Collected data entries
──────────
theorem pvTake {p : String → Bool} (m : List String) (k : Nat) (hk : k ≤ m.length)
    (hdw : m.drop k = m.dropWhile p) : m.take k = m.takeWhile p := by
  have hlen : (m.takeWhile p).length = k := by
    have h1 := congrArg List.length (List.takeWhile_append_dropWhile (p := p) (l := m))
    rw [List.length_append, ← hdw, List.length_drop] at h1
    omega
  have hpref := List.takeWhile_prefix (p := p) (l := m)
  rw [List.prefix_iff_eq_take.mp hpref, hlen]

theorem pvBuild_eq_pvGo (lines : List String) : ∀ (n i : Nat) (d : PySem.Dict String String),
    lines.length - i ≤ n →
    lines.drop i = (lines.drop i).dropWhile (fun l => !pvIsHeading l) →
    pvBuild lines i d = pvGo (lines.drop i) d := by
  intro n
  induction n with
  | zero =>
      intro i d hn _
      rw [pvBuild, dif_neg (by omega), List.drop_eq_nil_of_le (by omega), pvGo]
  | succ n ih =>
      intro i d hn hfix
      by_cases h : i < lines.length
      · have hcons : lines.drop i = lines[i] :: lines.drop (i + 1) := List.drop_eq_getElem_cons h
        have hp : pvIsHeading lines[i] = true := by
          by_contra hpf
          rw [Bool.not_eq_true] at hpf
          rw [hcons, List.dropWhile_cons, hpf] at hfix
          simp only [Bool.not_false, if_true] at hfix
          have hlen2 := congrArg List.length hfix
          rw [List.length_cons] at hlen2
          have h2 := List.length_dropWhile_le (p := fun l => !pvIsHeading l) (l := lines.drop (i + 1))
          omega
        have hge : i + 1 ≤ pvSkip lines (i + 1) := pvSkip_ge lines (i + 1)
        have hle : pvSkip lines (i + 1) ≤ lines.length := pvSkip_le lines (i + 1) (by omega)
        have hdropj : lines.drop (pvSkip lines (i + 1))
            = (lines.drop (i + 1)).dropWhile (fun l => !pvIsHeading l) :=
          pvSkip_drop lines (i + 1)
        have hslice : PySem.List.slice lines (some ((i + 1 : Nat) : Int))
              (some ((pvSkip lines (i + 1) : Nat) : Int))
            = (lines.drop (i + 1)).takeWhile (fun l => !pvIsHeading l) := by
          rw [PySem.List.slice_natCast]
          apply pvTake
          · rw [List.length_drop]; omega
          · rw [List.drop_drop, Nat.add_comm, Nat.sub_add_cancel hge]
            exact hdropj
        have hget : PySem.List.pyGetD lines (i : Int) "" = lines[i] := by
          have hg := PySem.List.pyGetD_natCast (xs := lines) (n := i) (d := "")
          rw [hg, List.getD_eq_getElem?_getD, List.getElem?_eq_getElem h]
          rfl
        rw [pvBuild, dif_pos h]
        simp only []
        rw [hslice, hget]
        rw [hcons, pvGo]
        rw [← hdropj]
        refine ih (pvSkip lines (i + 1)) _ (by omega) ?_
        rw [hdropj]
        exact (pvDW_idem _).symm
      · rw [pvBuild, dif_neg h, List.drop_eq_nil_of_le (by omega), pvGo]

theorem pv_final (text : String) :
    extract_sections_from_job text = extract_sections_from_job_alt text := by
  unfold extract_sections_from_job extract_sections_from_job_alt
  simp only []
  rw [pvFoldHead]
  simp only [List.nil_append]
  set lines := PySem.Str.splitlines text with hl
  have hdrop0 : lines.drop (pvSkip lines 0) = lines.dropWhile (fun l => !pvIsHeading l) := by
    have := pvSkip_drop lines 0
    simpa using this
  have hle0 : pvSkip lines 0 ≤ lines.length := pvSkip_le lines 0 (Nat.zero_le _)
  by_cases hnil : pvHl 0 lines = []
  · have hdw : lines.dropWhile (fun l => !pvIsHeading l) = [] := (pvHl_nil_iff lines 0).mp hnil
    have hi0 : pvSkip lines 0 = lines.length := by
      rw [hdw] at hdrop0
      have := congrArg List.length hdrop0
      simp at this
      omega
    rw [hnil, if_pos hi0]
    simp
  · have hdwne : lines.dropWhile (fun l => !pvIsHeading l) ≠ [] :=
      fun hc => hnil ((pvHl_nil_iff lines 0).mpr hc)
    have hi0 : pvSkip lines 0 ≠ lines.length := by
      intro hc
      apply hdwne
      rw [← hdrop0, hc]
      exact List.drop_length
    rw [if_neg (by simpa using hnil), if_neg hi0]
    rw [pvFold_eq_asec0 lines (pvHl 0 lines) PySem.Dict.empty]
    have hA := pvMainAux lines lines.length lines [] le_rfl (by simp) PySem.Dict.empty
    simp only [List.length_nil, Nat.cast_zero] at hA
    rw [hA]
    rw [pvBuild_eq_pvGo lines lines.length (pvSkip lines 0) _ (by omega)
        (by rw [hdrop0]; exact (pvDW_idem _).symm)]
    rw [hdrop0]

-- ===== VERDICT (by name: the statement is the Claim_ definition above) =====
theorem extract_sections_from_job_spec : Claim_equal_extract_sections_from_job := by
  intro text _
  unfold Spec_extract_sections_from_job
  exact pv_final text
──────────
Set down every record above exactly as written.

theorem pvTake {p : String → Bool} (m : List String) (k : Nat) (hk : k ≤ m.length)
    (hdw : m.drop k = m.dropWhile p) : m.take k = m.takeWhile p := by
  have hlen : (m.takeWhile p).length = k := by
    have h1 := congrArg List.length (List.takeWhile_append_dropWhile (p := p) (l := m))
    rw [List.length_append, ← hdw, List.length_drop] at h1
    omega
  have hpref := List.takeWhile_prefix (p := p) (l := m)
  rw [List.prefix_iff_eq_take.mp hpref, hlen]

theorem pvBuild_eq_pvGo (lines : List String) : ∀ (n i : Nat) (d : PySem.Dict String String),
    lines.length - i ≤ n →
    lines.drop i = (lines.drop i).dropWhile (fun l => !pvIsHeading l) →
    pvBuild lines i d = pvGo (lines.drop i) d := by
  intro n
  induction n with
  | zero =>
      intro i d hn _
      rw [pvBuild, dif_neg (by omega), List.drop_eq_nil_of_le (by omega), pvGo]
  | succ n ih =>
      intro i d hn hfix
      by_cases h : i < lines.length
      · have hcons : lines.drop i = lines[i] :: lines.drop (i + 1) := List.drop_eq_getElem_cons h
        have hp : pvIsHeading lines[i] = true := by
          by_contra hpf
          rw [Bool.not_eq_true] at hpf
          rw [hcons, List.dropWhile_cons, hpf] at hfix
          simp only [Bool.not_false, if_true] at hfix
          have hlen2 := congrArg List.length hfix
          rw [List.length_cons] at hlen2
          have h2 := List.length_dropWhile_le (p := fun l => !pvIsHeading l) (l := lines.drop (i + 1))
          omega
        have hge : i + 1 ≤ pvSkip lines (i + 1) := pvSkip_ge lines (i + 1)
        have hle : pvSkip lines (i + 1) ≤ lines.length := pvSkip_le lines (i + 1) (by omega)
        have hdropj : lines.drop (pvSkip lines (i + 1))
            = (lines.drop (i + 1)).dropWhile (fun l => !pvIsHeading l) :=
          pvSkip_drop lines (i + 1)
        have hslice : PySem.List.slice lines (some ((i + 1 : Nat) : Int))
              (some ((pvSkip lines (i + 1) : Nat) : Int))
            = (lines.drop (i + 1)).takeWhile (fun l => !pvIsHeading l) := by
          rw [PySem.List.slice_natCast]
          apply pvTake
          · rw [List.length_drop]; omega
          · rw [List.drop_drop, Nat.add_comm, Nat.sub_add_cancel hge]
            exact hdropj
        have hget : PySem.List.pyGetD lines (i : Int) "" = lines[i] := by
          have hg := PySem.List.pyGetD_natCast (xs := lines) (n := i) (d := "")
          rw [hg, List.getD_eq_getElem?_getD, List.getElem?_eq_getElem h]
          rfl
        rw [pvBuild, dif_pos h]
        simp only []
        rw [hslice, hget]
        rw [hcons, pvGo]
        rw [← hdropj]
        refine ih (pvSkip lines (i + 1)) _ (by omega) ?_
        rw [hdropj]
        exact (pvDW_idem _).symm
      · rw [pvBuild, dif_neg h, List.drop_eq_nil_of_le (by omega), pvGo]

theorem pv_final (text : String) :
    extract_sections_from_job text = extract_sections_from_job_alt text := by
  unfold extract_sections_from_job extract_sections_from_job_alt
  simp only []
  rw [pvFoldHead]
  simp only [List.nil_append]
  set lines := PySem.Str.splitlines text with hl
  have hdrop0 : lines.drop (pvSkip lines 0) = lines.dropWhile (fun l => !pvIsHeading l) := by
    have := pvSkip_drop lines 0
    simpa using this
  have hle0 : pvSkip lines 0 ≤ lines.length := pvSkip_le lines 0 (Nat.zero_le _)
  by_cases hnil : pvHl 0 lines = []
  · have hdw : lines.dropWhile (fun l => !pvIsHeading l) = [] := (pvHl_nil_iff lines 0).mp hnil
    have hi0 : pvSkip lines 0 = lines.length := by
      rw [hdw] at hdrop0
      have := congrArg List.length hdrop0
      simp at this
      omega
    rw [hnil, if_pos hi0]
    simp
  · have hdwne : lines.dropWhile (fun l => !pvIsHeading l) ≠ [] :=
      fun hc => hnil ((pvHl_nil_iff lines 0).mpr hc)
    have hi0 : pvSkip lines 0 ≠ lines.length := by
      intro hc
      apply hdwne
      rw [← hdrop0, hc]
      exact List.drop_length
    rw [if_neg (by simpa using hnil), if_neg hi0]
    rw [pvFold_eq_asec0 lines (pvHl 0 lines) PySem.Dict.empty]
    have hA := pvMainAux lines lines.length lines [] le_rfl (by simp) PySem.Dict.empty
    simp only [List.length_nil, Nat.cast_zero] at hA
    rw [hA]
    rw [pvBuild_eq_pvGo lines lines.length (pvSkip lines 0) _ (by omega)
        (by rw [hdrop0]; exact (pvDW_idem _).symm)]
    rw [hdrop0]

-- ===== VERDICT (by name: the statement is the Claim_ definition above) =====
theorem extract_sections_from_job_spec : Claim_equal_extract_sections_from_job := by
  intro text _
  unfold Spec_extract_sections_from_job
  exact pv_final text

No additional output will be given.